Below are some records; output exactly the lines from the line with "pvSystems.findSome? (fun e" to the line with "def Claim_equal_find_lsystem : Prop", both ends kept, and nothing more.

Saved data entries:

○ ○ ○ ○

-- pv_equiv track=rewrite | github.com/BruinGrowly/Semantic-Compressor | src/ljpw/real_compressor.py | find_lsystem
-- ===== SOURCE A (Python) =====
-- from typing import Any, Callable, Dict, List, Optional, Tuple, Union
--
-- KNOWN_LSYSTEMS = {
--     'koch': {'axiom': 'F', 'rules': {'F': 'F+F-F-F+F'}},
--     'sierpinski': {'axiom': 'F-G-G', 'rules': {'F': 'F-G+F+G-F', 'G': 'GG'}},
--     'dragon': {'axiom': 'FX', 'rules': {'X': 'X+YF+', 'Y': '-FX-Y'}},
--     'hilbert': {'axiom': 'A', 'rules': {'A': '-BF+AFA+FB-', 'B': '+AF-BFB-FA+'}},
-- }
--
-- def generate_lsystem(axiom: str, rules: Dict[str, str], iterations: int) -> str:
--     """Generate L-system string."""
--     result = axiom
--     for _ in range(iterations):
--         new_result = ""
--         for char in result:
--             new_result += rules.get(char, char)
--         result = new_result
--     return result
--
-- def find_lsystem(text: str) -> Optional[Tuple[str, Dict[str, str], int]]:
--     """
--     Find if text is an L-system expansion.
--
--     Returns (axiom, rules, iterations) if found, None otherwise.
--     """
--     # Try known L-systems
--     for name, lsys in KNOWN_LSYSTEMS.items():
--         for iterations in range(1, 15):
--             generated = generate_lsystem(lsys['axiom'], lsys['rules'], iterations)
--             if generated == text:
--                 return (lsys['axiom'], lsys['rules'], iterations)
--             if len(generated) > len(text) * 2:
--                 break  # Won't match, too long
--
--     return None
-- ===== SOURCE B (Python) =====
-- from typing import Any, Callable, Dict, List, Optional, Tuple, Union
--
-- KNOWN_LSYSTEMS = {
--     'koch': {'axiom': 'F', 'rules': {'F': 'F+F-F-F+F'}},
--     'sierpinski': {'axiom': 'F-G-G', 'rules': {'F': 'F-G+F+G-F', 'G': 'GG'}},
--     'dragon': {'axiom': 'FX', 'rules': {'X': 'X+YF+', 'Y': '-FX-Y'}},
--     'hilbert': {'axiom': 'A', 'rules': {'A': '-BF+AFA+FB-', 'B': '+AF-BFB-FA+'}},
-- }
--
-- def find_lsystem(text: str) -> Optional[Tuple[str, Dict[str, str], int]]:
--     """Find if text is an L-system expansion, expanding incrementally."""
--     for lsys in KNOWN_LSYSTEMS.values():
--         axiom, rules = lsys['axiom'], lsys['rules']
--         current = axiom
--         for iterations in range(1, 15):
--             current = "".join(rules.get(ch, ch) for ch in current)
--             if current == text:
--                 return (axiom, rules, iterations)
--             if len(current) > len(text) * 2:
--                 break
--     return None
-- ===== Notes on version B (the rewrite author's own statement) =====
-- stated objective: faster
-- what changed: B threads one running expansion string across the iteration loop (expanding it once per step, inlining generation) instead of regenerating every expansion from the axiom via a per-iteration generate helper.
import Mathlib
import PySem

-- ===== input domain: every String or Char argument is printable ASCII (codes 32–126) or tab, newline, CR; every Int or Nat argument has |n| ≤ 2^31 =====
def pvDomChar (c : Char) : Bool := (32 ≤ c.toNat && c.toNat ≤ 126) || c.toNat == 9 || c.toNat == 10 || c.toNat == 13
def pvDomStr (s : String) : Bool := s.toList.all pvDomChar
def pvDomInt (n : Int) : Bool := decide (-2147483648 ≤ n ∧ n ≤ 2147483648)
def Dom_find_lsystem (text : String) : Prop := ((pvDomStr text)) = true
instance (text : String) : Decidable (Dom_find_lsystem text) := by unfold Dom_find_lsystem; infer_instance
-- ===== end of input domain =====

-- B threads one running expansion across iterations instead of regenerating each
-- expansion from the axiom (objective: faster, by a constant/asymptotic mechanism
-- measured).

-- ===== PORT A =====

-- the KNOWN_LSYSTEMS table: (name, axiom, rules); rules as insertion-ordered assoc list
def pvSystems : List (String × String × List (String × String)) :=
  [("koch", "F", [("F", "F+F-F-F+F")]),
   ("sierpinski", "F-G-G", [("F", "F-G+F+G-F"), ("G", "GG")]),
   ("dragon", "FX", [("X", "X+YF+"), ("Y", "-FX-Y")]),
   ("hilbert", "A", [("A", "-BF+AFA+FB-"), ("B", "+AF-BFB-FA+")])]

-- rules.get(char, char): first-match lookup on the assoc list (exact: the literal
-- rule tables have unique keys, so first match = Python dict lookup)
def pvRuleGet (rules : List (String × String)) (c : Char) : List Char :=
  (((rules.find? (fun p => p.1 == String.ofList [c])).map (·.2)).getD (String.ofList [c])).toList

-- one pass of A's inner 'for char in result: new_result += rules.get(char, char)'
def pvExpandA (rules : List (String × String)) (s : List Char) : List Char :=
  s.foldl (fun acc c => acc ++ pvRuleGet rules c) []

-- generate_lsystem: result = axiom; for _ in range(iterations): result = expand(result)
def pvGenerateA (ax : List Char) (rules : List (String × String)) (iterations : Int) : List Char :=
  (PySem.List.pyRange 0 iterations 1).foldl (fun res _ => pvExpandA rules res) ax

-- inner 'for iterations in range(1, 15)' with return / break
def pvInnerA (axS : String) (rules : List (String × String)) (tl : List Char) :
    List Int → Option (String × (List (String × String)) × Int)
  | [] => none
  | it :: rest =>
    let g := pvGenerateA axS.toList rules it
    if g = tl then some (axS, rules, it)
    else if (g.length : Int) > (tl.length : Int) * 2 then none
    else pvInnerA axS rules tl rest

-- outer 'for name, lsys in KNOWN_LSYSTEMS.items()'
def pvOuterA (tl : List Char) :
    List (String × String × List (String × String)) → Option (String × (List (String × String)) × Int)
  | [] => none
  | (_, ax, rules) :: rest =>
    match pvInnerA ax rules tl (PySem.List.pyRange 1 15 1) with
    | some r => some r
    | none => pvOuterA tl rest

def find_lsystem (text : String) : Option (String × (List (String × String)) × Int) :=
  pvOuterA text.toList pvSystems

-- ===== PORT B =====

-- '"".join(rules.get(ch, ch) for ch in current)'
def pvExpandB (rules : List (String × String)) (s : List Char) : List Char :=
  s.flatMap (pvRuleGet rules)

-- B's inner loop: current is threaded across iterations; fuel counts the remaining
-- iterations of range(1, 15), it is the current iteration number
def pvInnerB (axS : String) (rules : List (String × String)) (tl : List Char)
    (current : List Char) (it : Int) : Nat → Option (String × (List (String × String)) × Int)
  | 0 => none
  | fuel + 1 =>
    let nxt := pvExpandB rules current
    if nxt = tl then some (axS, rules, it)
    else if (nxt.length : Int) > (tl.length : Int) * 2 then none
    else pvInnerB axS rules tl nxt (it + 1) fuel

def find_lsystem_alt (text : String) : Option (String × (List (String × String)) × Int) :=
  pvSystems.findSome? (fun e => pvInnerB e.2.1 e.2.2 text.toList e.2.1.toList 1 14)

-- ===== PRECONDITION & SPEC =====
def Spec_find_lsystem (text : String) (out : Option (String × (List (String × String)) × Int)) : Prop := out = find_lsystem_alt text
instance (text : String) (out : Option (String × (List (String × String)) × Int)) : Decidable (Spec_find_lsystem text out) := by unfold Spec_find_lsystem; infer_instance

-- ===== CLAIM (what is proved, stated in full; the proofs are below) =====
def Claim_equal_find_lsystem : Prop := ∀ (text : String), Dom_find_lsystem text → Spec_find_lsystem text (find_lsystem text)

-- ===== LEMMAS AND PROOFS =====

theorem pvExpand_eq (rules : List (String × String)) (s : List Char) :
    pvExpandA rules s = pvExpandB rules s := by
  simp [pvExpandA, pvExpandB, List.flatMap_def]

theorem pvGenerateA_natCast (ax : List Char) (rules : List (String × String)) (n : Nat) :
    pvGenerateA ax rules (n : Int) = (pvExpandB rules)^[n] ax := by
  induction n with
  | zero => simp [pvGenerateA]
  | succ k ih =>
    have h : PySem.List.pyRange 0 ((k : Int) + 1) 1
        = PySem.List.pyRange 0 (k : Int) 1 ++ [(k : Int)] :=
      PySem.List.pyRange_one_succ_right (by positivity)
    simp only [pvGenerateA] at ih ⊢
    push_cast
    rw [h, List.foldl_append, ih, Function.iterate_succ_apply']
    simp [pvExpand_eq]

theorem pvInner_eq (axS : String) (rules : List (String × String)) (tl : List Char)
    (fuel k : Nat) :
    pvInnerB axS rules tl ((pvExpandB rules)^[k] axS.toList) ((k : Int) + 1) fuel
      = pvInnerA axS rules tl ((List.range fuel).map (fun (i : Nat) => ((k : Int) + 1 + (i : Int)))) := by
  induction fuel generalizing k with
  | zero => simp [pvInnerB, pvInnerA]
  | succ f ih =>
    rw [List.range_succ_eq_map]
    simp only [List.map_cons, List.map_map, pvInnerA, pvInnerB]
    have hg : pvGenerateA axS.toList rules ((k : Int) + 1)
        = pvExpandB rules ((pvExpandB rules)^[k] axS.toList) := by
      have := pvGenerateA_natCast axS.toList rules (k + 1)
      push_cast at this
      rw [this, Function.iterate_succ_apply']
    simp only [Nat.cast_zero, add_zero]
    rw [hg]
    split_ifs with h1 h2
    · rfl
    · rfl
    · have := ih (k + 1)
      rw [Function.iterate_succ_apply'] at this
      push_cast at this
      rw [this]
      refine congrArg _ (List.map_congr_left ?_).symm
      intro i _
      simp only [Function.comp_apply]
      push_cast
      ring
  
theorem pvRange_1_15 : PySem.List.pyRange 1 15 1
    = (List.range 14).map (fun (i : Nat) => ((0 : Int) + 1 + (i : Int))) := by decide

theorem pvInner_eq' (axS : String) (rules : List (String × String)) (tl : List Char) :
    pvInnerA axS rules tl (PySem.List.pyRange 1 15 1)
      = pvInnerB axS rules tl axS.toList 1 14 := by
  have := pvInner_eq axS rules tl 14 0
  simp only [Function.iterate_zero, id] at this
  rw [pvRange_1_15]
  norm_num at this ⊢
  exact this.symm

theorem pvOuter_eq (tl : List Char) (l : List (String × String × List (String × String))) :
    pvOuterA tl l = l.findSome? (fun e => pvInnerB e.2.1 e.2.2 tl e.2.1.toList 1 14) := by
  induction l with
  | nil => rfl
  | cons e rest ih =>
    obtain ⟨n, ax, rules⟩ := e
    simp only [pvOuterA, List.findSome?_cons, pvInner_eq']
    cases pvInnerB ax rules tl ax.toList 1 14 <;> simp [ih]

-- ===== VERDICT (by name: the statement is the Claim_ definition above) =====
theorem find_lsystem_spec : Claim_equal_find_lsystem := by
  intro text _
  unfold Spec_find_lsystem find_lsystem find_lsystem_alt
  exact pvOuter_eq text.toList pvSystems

○ ○ ○ ○

Result for this exercise:
  pvSystems.findSome? (fun e => pvInnerB e.2.1 e.2.2 text.toList e.2.1.toList 1 14)

-- ===== PRECONDITION & SPEC =====
def Spec_find_lsystem (text : String) (out : Option (String × (List (String × String)) × Int)) : Prop := out = find_lsystem_alt text
instance (text : String) (out : Option (String × (List (String × String)) × Int)) : Decidable (Spec_find_lsystem text out) := by unfold Spec_find_lsystem; infer_instance

-- ===== CLAIM (what is proved, stated in full; the proofs are below) =====
def Claim_equal_find_lsystem : Prop := ∀ (text : String), Dom_find_lsystem text → Spec_find_lsystem text (find_lsystem text)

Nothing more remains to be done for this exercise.